Required work: Find the line with "rw [PySem.Str.toList_replace, PySem.Str.toList_replace]" in the listing below. Write it out exactly, along with every later line up to the final one.

Data listing:
/-- B's stride loop from chunk `c` onward appends exactly `rowParts` of the remaining suffix. -/
theorem B_loop (L : List String) (gridsize : Int) (hg : 1 ≤ gridsize) :
    ∀ (k c : Nat) (p : List String), L.length ≤ c * gridsize.toNat + k →
      (PySem.List.pyRange ((c : Int) * gridsize) (L.length : Int) gridsize).foldl
          (fun parts i =>
            (PySem.List.slice L (some i) (some (i + gridsize))).foldl
              (fun parts field => parts ++ ["<div class=\"col-md-3\">" ++ field ++ "</div>"])
              (parts ++ ["</div><div class=\"row\">"])) p
        = p ++ rowParts gridsize.toNat (L.drop (c * gridsize.toNat)) := by
  have hgn : ((gridsize.toNat : Nat) : Int) = gridsize := Int.toNat_of_nonneg (by omega)
  intro k
  induction k with
  | zero =>
    intro c p hlen
    rw [pyRange_nil_of_le _ _ _ (by omega) (by rw [← hgn]; omega), List.foldl_nil]
    rw [List.drop_eq_nil_of_le (by omega), rowParts_nil, List.append_nil]
  | succ k ih =>
    intro c p hlen
    by_cases hdone : L.length ≤ c * gridsize.toNat
    · rw [pyRange_nil_of_le _ _ _ (by omega) (by rw [← hgn]; omega), List.foldl_nil]
      rw [List.drop_eq_nil_of_le (by omega), rowParts_nil, List.append_nil]
    · have hlt : c * gridsize.toNat < L.length := by omega
      rw [pyRange_cons_of_pos _ _ _ (by omega) (by rw [← hgn]; omega), List.foldl_cons]
      have hslice : PySem.List.slice L (some ((c:Int) * gridsize)) (some ((c:Int) * gridsize + gridsize))
          = (L.drop (c * gridsize.toNat)).take gridsize.toNat := by
        have e1 : (c:Int) * gridsize = ((c * gridsize.toNat : Nat) : Int) := by push_cast [hgn]; ring
        have e2 : ((c * gridsize.toNat : Nat) : Int) + gridsize
            = ((c * gridsize.toNat : Nat) : Int) + ((gridsize.toNat : Nat) : Int) := by
          rw [hgn]
        rw [e1, e2, PySem.List.slice_natCast_add]
      obtain ⟨f, rest, hfr⟩ : ∃ f rest, L.drop (c * gridsize.toNat) = f :: rest := by
        cases h : L.drop (c * gridsize.toNat) with
        | nil =>
          have := List.length_drop (i := c * gridsize.toNat) (l := L)
          rw [h] at this; simp at this; omega
        | cons f rest => exact ⟨f, rest, rfl⟩
      have htake : (L.drop (c * gridsize.toNat)).take gridsize.toNat
          = f :: rest.take (gridsize.toNat - 1) := by
        rw [hfr]
        have : gridsize.toNat = (gridsize.toNat - 1) + 1 := by omega
        rw [this, List.take_succ_cons]
        simp
      rw [hslice, htake, B_inner]
      have estep : (c:Int) * gridsize + gridsize = ((c + 1 : Nat) : Int) * gridsize := by
        push_cast; ring
      rw [estep, ih (c+1) _ (by
        have e : (c+1) * gridsize.toNat = c * gridsize.toNat + gridsize.toNat := by ring
        have hg1 : 1 ≤ gridsize.toNat := by omega
        omega)]
      have hdropdrop : L.drop ((c+1) * gridsize.toNat)
          = rest.drop (gridsize.toNat - 1) := by
        have e : (c+1) * gridsize.toNat = c * gridsize.toNat + gridsize.toNat := by ring
        rw [e, ← List.drop_drop, hfr]
        have : gridsize.toNat = (gridsize.toNat - 1) + 1 := by omega
        rw [this, List.drop_succ_cons]
        simp
      rw [hdropdrop, hfr, rowParts_cons]
      simp
-- pv_equiv track=rewrite | github.com/vaibhavkumarjonwal/swarlipi | Backend/app/services/generators.py | generate_transition
-- ===== SOURCE A (Python) =====
-- def generate_transition(kern_output, from_vibhaag, to_vibhaag):
--     # count number of divisions passed in last beat cycle, next taali will be at this count index
--     count_division = 0
--
--     for i in reversed(range(len(kern_output))):
--         if kern_output[i].startswith('\n=='):
--             break
--         elif kern_output[i] == '\n=\n':
--             count_division = (count_division + 1 ) % len(from_vibhaag)
--
--     # get index of sam in from vibhaag
--     from_sam_index = -1
--     for i in range(len(from_vibhaag)):
--         if from_vibhaag[i] == 'X':
--             from_sam_index = i
--             break
--
--     # get index of sam in to vibhaag
--     to_sam_index = -1
--     for i in range(len(to_vibhaag)):
--         if to_vibhaag[i] == 'X':
--             to_sam_index = i
--             break
--
--     i = 0
--     x = ((from_sam_index + i) % len(from_vibhaag))
--
--     while ((from_sam_index + i) % len(from_vibhaag)) != count_division:
--         i += 1
--
--     # find next taali index in to vibhaag
--     next_taali_index = ((to_sam_index + i) % len(from_vibhaag))
--
--     # starting from index as per count_division, number of divisions to repeat
--     count_repeat_division = (len(from_vibhaag) - next_taali_index) % len(from_vibhaag)
--
--     count = -1
--     i = 0
--     while count < count_division and i < len(kern_output):
--         item = kern_output[i]
--         if item.startswith('\n==') or item == ('\n=\n'):
--             count += 1
--
--         i += 1
--
--     # If starts with rest, then move to next beat cycle at same taali or khali
--     count = 0
--     if kern_output[i].strip() == '4ryy':
--         while count < len(from_vibhaag) and i < len(kern_output):
--             item = kern_output[i]
--             if item.startswith('\n==') or item == ('\n=\n'):
--                 count += 1
--             i += 1
--
--     # transition output starts from index i
--     transition_kern = []
--
--     count = 0
--     while count < count_repeat_division and i < len(kern_output):
--         item = kern_output[i]
--
--         if item.startswith('\n==') or item == ('\n=\n'):
--             count += 1
--             item = '\n=\n'
--
--         transition_kern.append(item)
--         i += 1
--
--     # Join and clean up newlines
--     kern_str = ''.join(transition_kern)
--     kern_str = kern_str.replace('\n\n', '\n')  # Remove duplicate newlines
--     return kern_str.strip(), transition_kern
-- ===== SOURCE B (Python) =====
-- def _split_blocks(items):
--     """Partition into blocks each ending at a barline, plus a barline-free tail."""
--     blocks, cur = [], []
--     for s in items:
--         cur.append(s)
--         if s.startswith('\n==') or s == '\n=\n':
--             blocks.append(cur)
--             cur = []
--     return blocks, cur
--
--
-- def _sam_index(v):
--     for j, s in enumerate(v):
--         if s == 'X':
--             return j
--     return -1
--
--
-- def generate_transition(kern_output, from_vibhaag, to_vibhaag):
--     n = len(from_vibhaag)
--     blocks, tail = _split_blocks(kern_output)
--
--     # divisions since the last heavy ('\n==') barline, via a forward reset counter
--     since_heavy = 0
--     for b in blocks:
--         since_heavy = 0 if b[-1].startswith('\n==') else since_heavy + 1
--     count_division = since_heavy % n
--
--     steps = (count_division - _sam_index(from_vibhaag)) % n
--     next_taali_index = (_sam_index(to_vibhaag) + steps) % n
--     count_repeat_division = (n - next_taali_index) % n
--
--     start = count_division + 1
--     bs, tl = (blocks[start:], tail) if start <= len(blocks) else ([], [])
--     lead = bs[0][0] if bs else tl[0]
--     if lead.strip() == '4ryy':
--         bs, tl = (bs[n:], tl) if n <= len(bs) else ([], [])
--
--     taken = [b[:-1] + ['\n=\n'] for b in bs[:count_repeat_division]]
--     transition_kern = [s for b in taken for s in b]
--     if count_repeat_division > len(bs):
--         transition_kern += tl
--     kern_str = ''.join(transition_kern).replace('\n\n', '\n')
--     return kern_str.strip(), transition_kern
-- ===== Notes on version B (the rewrite author's own statement) =====
-- stated objective: alternative
-- what changed: B parses kern_output once into barline-terminated blocks (plus a barline-free tail) and then does everything by arithmetic on that block list - a forward reset counter over blocks replaces A's reversed break-scan, a closed-form modulus replaces A's incrementing while-search, and block slicing plus one map replaces A's three counter-driven index walks over the flat list.
import Mathlib
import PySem
-- pv_equiv track=rewrite | github.com/mskz1/set | src/text_calc.py | strip_square_brackets
-- ===== SOURCE A (Python) =====
-- def strip_square_brackets(src: str) -> str:
--     """
--     src文字列から、角括弧で囲まれた部分を削除した文字列を返す
--     """
--     idx_list = get_square_brackets_index(src)
--
--     res = ''
--     s_idx = 0
--     for idx in idx_list:
--         e_idx = idx[0]
--         res += src[s_idx:e_idx]
--         s_idx = idx[1] + 1
--     res += src[s_idx:]
--
--     return res
--
-- def get_square_brackets_index(src: str) -> list:
--     """
--     補助関数　角括弧の位置をタプルのリストで返す
--     """
--
--     def zenkaku_to_hankaku():
--         return src.replace('［', '[').replace('］', ']')
--
--     def check_brackets_counts(src):
--         num_of_open_brackets = src.count('[')
--         num_of_close_brackets = src.count(']')
--         if num_of_open_brackets != num_of_close_brackets:
--             raise ValueError('Square brackets are not balanced')
--
--     src2 = zenkaku_to_hankaku()
--     check_brackets_counts(src2)
--
--     index_of_open_brackets = []
--     index_of_close_brackets = []
--     for i, c in enumerate(src2):
--         if c == '[':
--             index_of_open_brackets.append(i)
--         elif c == ']':
--             index_of_close_brackets.append(i)
--     res = list(zip(index_of_open_brackets, index_of_close_brackets))
--
--     prev_close_pos = 0
--     for pos in res:
--         if pos[0] > pos[1] or prev_close_pos > pos[0]:
--             raise ValueError('Nested brackets')
--         prev_close_pos = pos[1]
--
--     return res
-- ===== SOURCE B (Python) =====
-- def strip_square_brackets(src: str) -> str:
--     """
--     src文字列から、角括弧で囲まれた部分を削除した文字列を返す
--     """
--     src2 = src.replace('［', '[').replace('］', ']')
--     if src2.count('[') != src2.count(']'):
--         raise ValueError('Square brackets are not balanced')
--     out = []
--     inside = False
--     for c in src2:
--         if c == '[':
--             if inside:
--                 raise ValueError('Nested brackets')
--             inside = True
--         elif c == ']':
--             if not inside:
--                 raise ValueError('Nested brackets')
--             inside = False
--         elif not inside:
--             out.append(c)
--     return ''.join(out)
-- ===== Notes on version B (the rewrite author's own statement) =====
-- stated objective: simpler
-- what changed: Replaced the two-pass design (collect all bracket indices, zip-validate the pairs, then re-slice the source between the recorded positions) by a single left-to-right scan over the normalized string carrying an inside-brackets flag that drops bracketed characters as it goes.
import Mathlib
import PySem

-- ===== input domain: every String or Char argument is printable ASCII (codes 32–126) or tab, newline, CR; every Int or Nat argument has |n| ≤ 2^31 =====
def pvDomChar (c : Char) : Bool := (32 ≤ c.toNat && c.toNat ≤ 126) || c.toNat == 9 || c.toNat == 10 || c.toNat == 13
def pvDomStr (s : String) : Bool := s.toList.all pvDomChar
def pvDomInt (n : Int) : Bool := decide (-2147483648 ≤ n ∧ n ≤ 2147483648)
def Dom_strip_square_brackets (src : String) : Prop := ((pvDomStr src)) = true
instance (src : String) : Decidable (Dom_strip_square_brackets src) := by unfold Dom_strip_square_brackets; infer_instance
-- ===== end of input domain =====

-- B replaces A's collect-indices / zip-validate / re-slice design by a single scan with an
-- inside-brackets flag (objective: simpler); A = B wherever A returns (Pre_ excludes A's ValueErrors).


-- ===== PORT A =====
-- zenkaku_to_hankaku: src.replace('［','[').replace('］',']')
def sbNorm (src : String) : String :=
  PySem.Str.replace (PySem.Str.replace src "［" "[") "］" "]"

-- the enumerate loop appending each '[' index / ']' index to its list (same traversal, built by cons)
def sbCollect : List Char → Nat → List Nat × List Nat
  | [], _ => ([], [])
  | c :: t, i =>
    let p := sbCollect t (i + 1)
    if c = '[' then (i :: p.1, p.2)
    else if c = ']' then (p.1, i :: p.2) else p

-- the validation loop over the zipped pairs with prev_close_pos (false = raise ValueError('Nested brackets'))
def sbCheck : List (Nat × Nat) → Nat → Bool
  | [], _ => true
  | (o, c) :: r, prev => if o > c ∨ prev > o then false else sbCheck r c

-- the slicing loop: res += src[s_idx:e_idx] per pair, then res += src[s_idx:]
def sbSlices (l : List Char) : List (Nat × Nat) → Nat → List Char
  | [], s => PySem.List.slice l (some (s : Int)) none
  | (o, c) :: r, s => PySem.List.slice l (some (s : Int)) (some (o : Int)) ++ sbSlices l r (c + 1)

def strip_square_brackets (src : String) : String :=
  if PySem.Chars.count (sbNorm src).toList ['['] ≠ PySem.Chars.count (sbNorm src).toList [']'] then
    ""  -- ValueError('Square brackets are not balanced')
  else if sbCheck ((sbCollect (sbNorm src).toList 0).1.zip (sbCollect (sbNorm src).toList 0).2) 0 then
    String.ofList (sbSlices src.toList ((sbCollect (sbNorm src).toList 0).1.zip (sbCollect (sbNorm src).toList 0).2) 0)
  else ""  -- ValueError('Nested brackets')

-- ===== PORT B ===== (B's zenkaku_to_hankaku line is identical to A's, so it shares sbNorm)
-- the one-pass flag scan; none = ValueError('Nested brackets')
def sbScan : List Char → Bool → Option (List Char)
  | [], _ => some []
  | c :: t, inside =>
    if c = '[' then (if inside then none else sbScan t true)
    else if c = ']' then (if inside then sbScan t false else none)
    else match sbScan t inside with
      | none => none
      | some out => some (if inside then out else c :: out)

def strip_square_brackets_alt (src : String) : String :=
  if PySem.Chars.count (sbNorm src).toList ['['] ≠ PySem.Chars.count (sbNorm src).toList [']'] then
    ""  -- ValueError('Square brackets are not balanced')
  else
    match sbScan (sbNorm src).toList false with
    | none => ""  -- ValueError('Nested brackets')
    | some out => String.ofList out

-- ===== PRECONDITION & SPEC =====
-- Pre_ excludes exactly the inputs on which A raises ValueError; both A and B first normalize
-- fullwidth ［］ to [], so the conditions are stated on that normalized string: unbalanced bracket
-- counts, or a prefix in which brackets nest or close before opening (depth outside {0,1}).
def Pre_strip_square_brackets (src : String) : Prop :=
  (sbNorm src).toList.count '[' = (sbNorm src).toList.count ']' ∧
  ∀ n ≤ (sbNorm src).toList.length,
    ((sbNorm src).toList.take n).count ']' ≤ ((sbNorm src).toList.take n).count '[' ∧
    ((sbNorm src).toList.take n).count '[' ≤ ((sbNorm src).toList.take n).count ']' + 1
instance (src : String) : Decidable (Pre_strip_square_brackets src) := by
  unfold Pre_strip_square_brackets; infer_instance
def pvWitness_strip_square_brackets : String := "a[b]c [d] e"

def Spec_strip_square_brackets (src : String) (out : String) : Prop := out = strip_square_brackets_alt src
instance (src : String) (out : String) : Decidable (Spec_strip_square_brackets src out) := by unfold Spec_strip_square_brackets; infer_instance

-- ===== CLAIM (what is proved, stated in full; the proofs are below) =====
def Claim_equal_strip_square_brackets : Prop := ∀ (src : String), Dom_strip_square_brackets src → Pre_strip_square_brackets src → Spec_strip_square_brackets src (strip_square_brackets src)

-- ===== LEMMAS AND PROOFS =====

-- str.replace is the identity when the (single-char) needle does not occur
theorem sb_replace_go_id (ch : Char) (new : List Char) :
    ∀ (fuel : Nat) (l acc : List Char), ch ∉ l →
      PySem.Chars.replace.go [ch] new fuel l acc = acc.reverse ++ l := by
  intro fuel
  induction fuel with
  | zero => intro l acc _; simp [PySem.Chars.replace.go]
  | succ n ih =>
    intro l acc h
    cases l with
    | nil => simp [PySem.Chars.replace.go]
    | cons c t =>
      have hne : ch ≠ c := by intro he; exact h (he ▸ List.mem_cons_self)
      have hpre : [ch].isPrefixOf (c :: t) = false := by
        simp [List.isPrefixOf]; exact hne
      rw [PySem.Chars.replace.go, if_neg (by simp [hpre])]
      rw [ih t (c :: acc) (fun hm => h (List.mem_cons_of_mem _ hm))]
      simp

theorem sb_replace_id (l : List Char) (ch : Char) (new : List Char) (h : ch ∉ l) :
    PySem.Chars.replace l [ch] new = l := by
  have hgo := sb_replace_go_id ch new l.length l [] h
  simp [PySem.Chars.replace, hgo]

theorem sb_dom_not_mem (src : String) (h : Dom_strip_square_brackets src) (ch : Char)
    (hch : pvDomChar ch = false) : ch ∉ src.toList := by
  intro hm
  unfold Dom_strip_square_brackets pvDomStr at h
  have := List.all_eq_true.mp h ch hm
  rw [hch] at this; exact Bool.false_ne_true this

theorem sb_norm_toList (src : String) (h : Dom_strip_square_brackets src) :
    (sbNorm src).toList = src.toList := by
  unfold sbNorm
  rw [PySem.Str.toList_replace, PySem.Str.toList_replace]
  have h1 : ('［' : Char) ∉ src.toList := sb_dom_not_mem src h _ (by decide)
  have h2 : ('］' : Char) ∉ src.toList := sb_dom_not_mem src h _ (by decide)
  have e1 : ("［" : String).toList = ['［'] := rfl
  have e2 : ("[" : String).toList = ['['] := rfl
  have e3 : ("］" : String).toList = ['］'] := rfl
  have e4 : ("]" : String).toList = [']'] := rfl
  rw [e1, e2, e3, e4, sb_replace_id _ _ _ h1, sb_replace_id _ _ _ h2]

Solution for this exercise:
  rw [PySem.Str.toList_replace, PySem.Str.toList_replace]
  have h1 : ('［' : Char) ∉ src.toList := sb_dom_not_mem src h _ (by decide)
  have h2 : ('］' : Char) ∉ src.toList := sb_dom_not_mem src h _ (by decide)
  have e1 : ("［" : String).toList = ['［'] := rfl
  have e2 : ("[" : String).toList = ['['] := rfl
  have e3 : ("］" : String).toList = ['］'] := rfl
  have e4 : ("]" : String).toList = [']'] := rfl
  rw [e1, e2, e3, e4, sb_replace_id _ _ _ h1, sb_replace_id _ _ _ h2]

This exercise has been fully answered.